TXN10658942024-12-31CUST0927262434.931634.362yes21yesTier 2
TXN08715942024-12-31CUST0758628330.17330.173yes85Tier 3
TXN09360382024-12-31CUST0814528495.26495.263yes65Tier 2
TXN08716162024-12-31CUST0758551337.68337.683yes85Tier 3
TXN11328812024-12-31CUST0985650460.04460.041yes0Tier 1



But how do i know the conversion from ads to leads to purchase? I need to merge 2 tables (leads, and purchase, because for lifecycle only need 2 of these) and visualize it with funnel chart

leads = df_leads.groupby('lead_date')['customer_id'].nunique().sum()
df_leads_total = pd.DataFrame({'desc': ['Leads'], 'unique_customers': [leads]})

first_purchase = cek[cek['first_purchase'] == 'yes']['customer_id'].nunique()
df_first_purchase = pd.DataFrame({'desc': ['First Purchase'], 'unique_customers': [first_purchase]})
second_purchase = cek[cek['second_purchase'] == 'yes']['customer_id'].nunique()
df_second_purchase = pd.DataFrame({'desc': ['Second Purchase'], 'unique_customers': [second_purchase]})

tiering = cek[cek['tier'] != 'No Tier'].groupby('tier')['customer_id'].nunique().reset_index()
tiering = tiering.rename(columns={'tier': 'desc', 'customer_id': 'unique_customers'})
lifecycle_total = pd.concat([df_leads_total, df_first_purchase, df_second_purchase, tiering])

mapping = {
    'Leads': 1,
    'First Purchase': 2,
    'Second Purchase': 3,
    'Tier 1': 4,
    'Tier 2': 5,
    'Tier 3': 6,
    'Power User': 7
}
lifecycle_total['sorted_by'] = lifecycle_total['desc'].map(mapping)
lifecycle_total = lifecycle_total.sort_values('sorted_by').reset_index(drop=True)

lifecycle_total


and the result must be like this

desc unique_customers sorted_by
Leads985,8581
First Purchase629,3892
Second Purchase377,7023
Tier 1206,6364
Tier 2100,7265
Tier 349,8966
Power User1,8397


And now funnel left

import plotly.express as px

lifecycle_total = lifecycle_total.sort_values('sorted_by').reset_index(drop=True)

conversion_rates = [100] 
for i in range(1, len(lifecycle_total)):
    rate = lifecycle_total.loc[i, 'unique_customers'] / lifecycle_total.loc[i-1, 'unique_customers'] * 100
    conversion_rates.append(rate)

lifecycle_total['conversion_rate_%'] = conversion_rates

fig = px.funnel(lifecycle_total, x='unique_customers', y='desc', title='Customer Lifecycle Funnel with Conversion Rates')

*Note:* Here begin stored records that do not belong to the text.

-- pv_equiv track=rewrite | github.com/mizhi/aoc | day3/problem2.py | bitstr_to_int
-- ===== SOURCE A (Python) =====
-- def bitstr_to_int(nums):
--   numi = None
--   for digit in nums:
--     if numi is not None:
--       numi <<= 1
--     else:
--       numi = 0
--     if digit == '1':
--       numi |= 1
--   return numi
-- ===== SOURCE B (Python) =====
-- def bitstr_to_int(nums):
--   if not nums:
--     return None
--   total = 0
--   for i, digit in enumerate(reversed(nums)):
--     if digit == '1':
--       total += 1 << i
--   return total
-- ===== Notes on version B (the rewrite author's own statement) =====
-- stated objective: alternative
-- what changed: B guards the empty case explicitly and iterates right-to-left over enumerate(reversed(nums)), adding positional powers 1<<i for '1' digits, instead of A's None-sentinel loop with a running left-shift/or accumulator.
import Mathlib
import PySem

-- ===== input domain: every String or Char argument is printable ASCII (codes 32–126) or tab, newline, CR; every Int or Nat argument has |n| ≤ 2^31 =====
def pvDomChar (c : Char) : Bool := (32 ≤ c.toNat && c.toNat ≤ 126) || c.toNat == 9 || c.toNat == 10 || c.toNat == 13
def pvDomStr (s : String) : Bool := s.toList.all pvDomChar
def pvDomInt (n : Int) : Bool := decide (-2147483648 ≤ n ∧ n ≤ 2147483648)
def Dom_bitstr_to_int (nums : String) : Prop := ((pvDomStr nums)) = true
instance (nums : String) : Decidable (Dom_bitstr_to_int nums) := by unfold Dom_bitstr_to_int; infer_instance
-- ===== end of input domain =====

-- B re-implements bitstr_to_int with an explicit empty guard and a right-to-left
-- positional-power accumulation instead of A's None-sentinel shift/or loop (alternative, same cost).


-- ===== PORT A =====
-- loop body of A: if numi is not None: numi <<= 1 else: numi = 0; if digit == '1': numi |= 1
def bitstr_to_int_step (numi : Option Int) (digit : Char) : Option Int :=
  let v : Int := match numi with
    | some v => v <<< (1 : Nat)
    | none => 0
  some (if digit = '1' then PySem.Int.bor v 1 else v)

def bitstr_to_int (nums : String) : Option Int :=
  nums.toList.foldl bitstr_to_int_step none

-- ===== PORT B =====
-- 1 << i with i ≥ 0 (an enumerate index) is ported as (1 : Int) <<< i.toNat
def bitstr_to_int_alt (nums : String) : Option Int :=
  if nums.toList = [] then none
  else
    some ((PySem.List.enumerate nums.toList.reverse 0).foldl
      (fun total p => if p.2 = '1' then total + ((1 : Int) <<< p.1.toNat) else total) 0)

-- ===== PRECONDITION & SPEC =====
def Spec_bitstr_to_int (nums : String) (out : Option Int) : Prop := out = bitstr_to_int_alt nums
instance (nums : String) (out : Option Int) : Decidable (Spec_bitstr_to_int nums out) := by unfold Spec_bitstr_to_int; infer_instance

-- ===== CLAIM (what is proved, stated in full; the proofs are below) =====
def Claim_equal_bitstr_to_int : Prop := ∀ (nums : String), Dom_bitstr_to_int nums → Spec_bitstr_to_int nums (bitstr_to_int nums)

-- ===== LEMMAS AND PROOFS =====

def pvBit (c : Char) : Int := if c = '1' then 1 else 0

def pvBitA (v : Int) (l : List Char) : Int := l.foldl (fun a c => 2 * a + pvBit c) v

theorem pv_nat_two_mul_lor_one (n : Nat) : (2 * n) ||| 1 = 2 * n + 1 := by
  apply Nat.eq_of_testBit_eq
  intro i
  rw [Nat.testBit_lor]
  cases i with
  | zero => simp [Nat.testBit_zero]
  | succ i =>
    rw [Nat.testBit_succ, Nat.testBit_succ, Nat.testBit_succ]
    have h1 : 2 * n / 2 = n := by omega
    have h2 : (2 * n + 1) / 2 = n := by omega
    have h3 : 1 / 2 = 0 := by omega
    rw [h1, h2, h3]
    simp

theorem pv_bor_two_mul_one (v : Int) (h : 0 ≤ v) : PySem.Int.bor (2 * v) 1 = 2 * v + 1 := by
  rw [PySem.Int.bor_of_nonneg (by omega) (by omega)]
  have h1 : (2 * v).toNat = 2 * v.toNat := by omega
  have h2 : (1 : Int).toNat = 1 := rfl
  rw [h1, h2, pv_nat_two_mul_lor_one]
  omega

theorem pv_bit_nonneg (c : Char) : 0 ≤ pvBit c := by
  unfold pvBit; split <;> omega

theorem pv_stepA_some (v : Int) (h : 0 ≤ v) (c : Char) :
    bitstr_to_int_step (some v) c = some (2 * v + pvBit c) := by
  show some (if c = '1' then PySem.Int.bor (v <<< (1 : Nat)) 1 else v <<< (1 : Nat)) = _
  rw [Int.shiftLeft_eq, show v * 2 ^ 1 = 2 * v by ring]
  unfold pvBit
  split
  · rw [pv_bor_two_mul_one v h]
  · congr 1; omega

theorem pv_foldA_some (l : List Char) : ∀ v : Int, 0 ≤ v →
    l.foldl bitstr_to_int_step (some v) = some (pvBitA v l) := by
  induction l with
  | nil => intro v _; rfl
  | cons c r ih =>
    intro v hv
    rw [List.foldl_cons, pv_stepA_some v hv c]
    exact ih _ (by have := pv_bit_nonneg c; omega)

theorem pv_bitA_shift (l : List Char) : ∀ v : Int,
    pvBitA v l = v * 2 ^ l.length + pvBitA 0 l := by
  induction l with
  | nil => intro v; simp [pvBitA]
  | cons c r ih =>
    intro v
    show pvBitA (2 * v + pvBit c) r = v * 2 ^ (r.length + 1) + pvBitA (2 * 0 + pvBit c) r
    rw [ih (2 * v + pvBit c), ih (2 * 0 + pvBit c)]
    ring

theorem pv_main (l : List Char) :
    pvBitA 0 l = (PySem.List.enumerate l.reverse 0).foldl
      (fun total p => if p.2 = '1' then total + ((1 : Int) <<< p.1.toNat) else total) 0 := by
  induction l with
  | nil => rfl
  | cons c r ih =>
    rw [show (c :: r).reverse = r.reverse ++ [c] by simp,
        PySem.List.enumerate_append, List.foldl_append]
    show pvBitA (2 * 0 + pvBit c) r = _
    rw [pv_bitA_shift r (2 * 0 + pvBit c), ← ih]
    simp only [PySem.List.enumerate, List.foldl_cons, List.foldl_nil]
    unfold pvBit
    split
    · rw [Int.one_shiftLeft]
      have hn : ((0 : Int) + (r.reverse.length : Int)).toNat = r.length := by simp
      rw [hn]
      push_cast
      ring
    · simp

-- ===== VERDICT (by name: the statement is the Claim_ definition above) =====
theorem bitstr_to_int_spec : Claim_equal_bitstr_to_int := by
  intro nums _
  unfold Spec_bitstr_to_int bitstr_to_int bitstr_to_int_alt
  cases h : nums.toList with
  | nil => simp
  | cons c r =>
    rw [if_neg (by simp), List.foldl_cons]
    have h0 : bitstr_to_int_step none c = some (2 * 0 + pvBit c) := by
      show some (if c = '1' then PySem.Int.bor 0 1 else 0) = _
      unfold pvBit
      split
      · rw [PySem.Int.bor_of_nonneg (by omega) (by omega)]; rfl
      · rfl
    rw [h0, pv_foldA_some r _ (by have := pv_bit_nonneg c; omega)]
    rw [show pvBitA (2 * 0 + pvBit c) r = pvBitA 0 (c :: r) from rfl, pv_main (c :: r)]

for i, row in lifecycle_total.iterrows():
    fig.add_annotation(
        x=row['unique_customers'] + 0.6, 
        y=row['desc'],
        text=f"{row['conversion_rate_%']:.1f}%",
        showarrow=False,
        font=dict(color="black", size=12)
    )

fig.show()


From the coding i got this funnel chart that can represent about lifecycle of customer from leads until tiering.

It is evident that the funnel from leads to power users gradually narrows.

Initially, there were 985K customers showing interest in purchasing the product. Out of those, 629K customers actually completed their first purchase. This means that 63.8% of the leads converted into buyers, while the remaining 36.2% decided not to proceed with the purchase despite showing interest through advertisements.

Furthermore, of the 63.8% who made their first purchase, only 60% (or 377K customers) made a repeat purchase within 2 months. This implies that, out of the original 985K leads, only 377K customers (around 30%) converted into repeat buyers within 2 months after their first purchase.

To improve conversion from interest to purchase, the 36.2% of leads who didn’t convert can be targeted through remarketing campaigns offering first-purchase promotions.

Meanwhile, to encourage repeat purchases from the 40% of customers who bought once but did not return within 2 months, strategies such as membership programs or “buy 1, get 1 free” promotions can be utilized.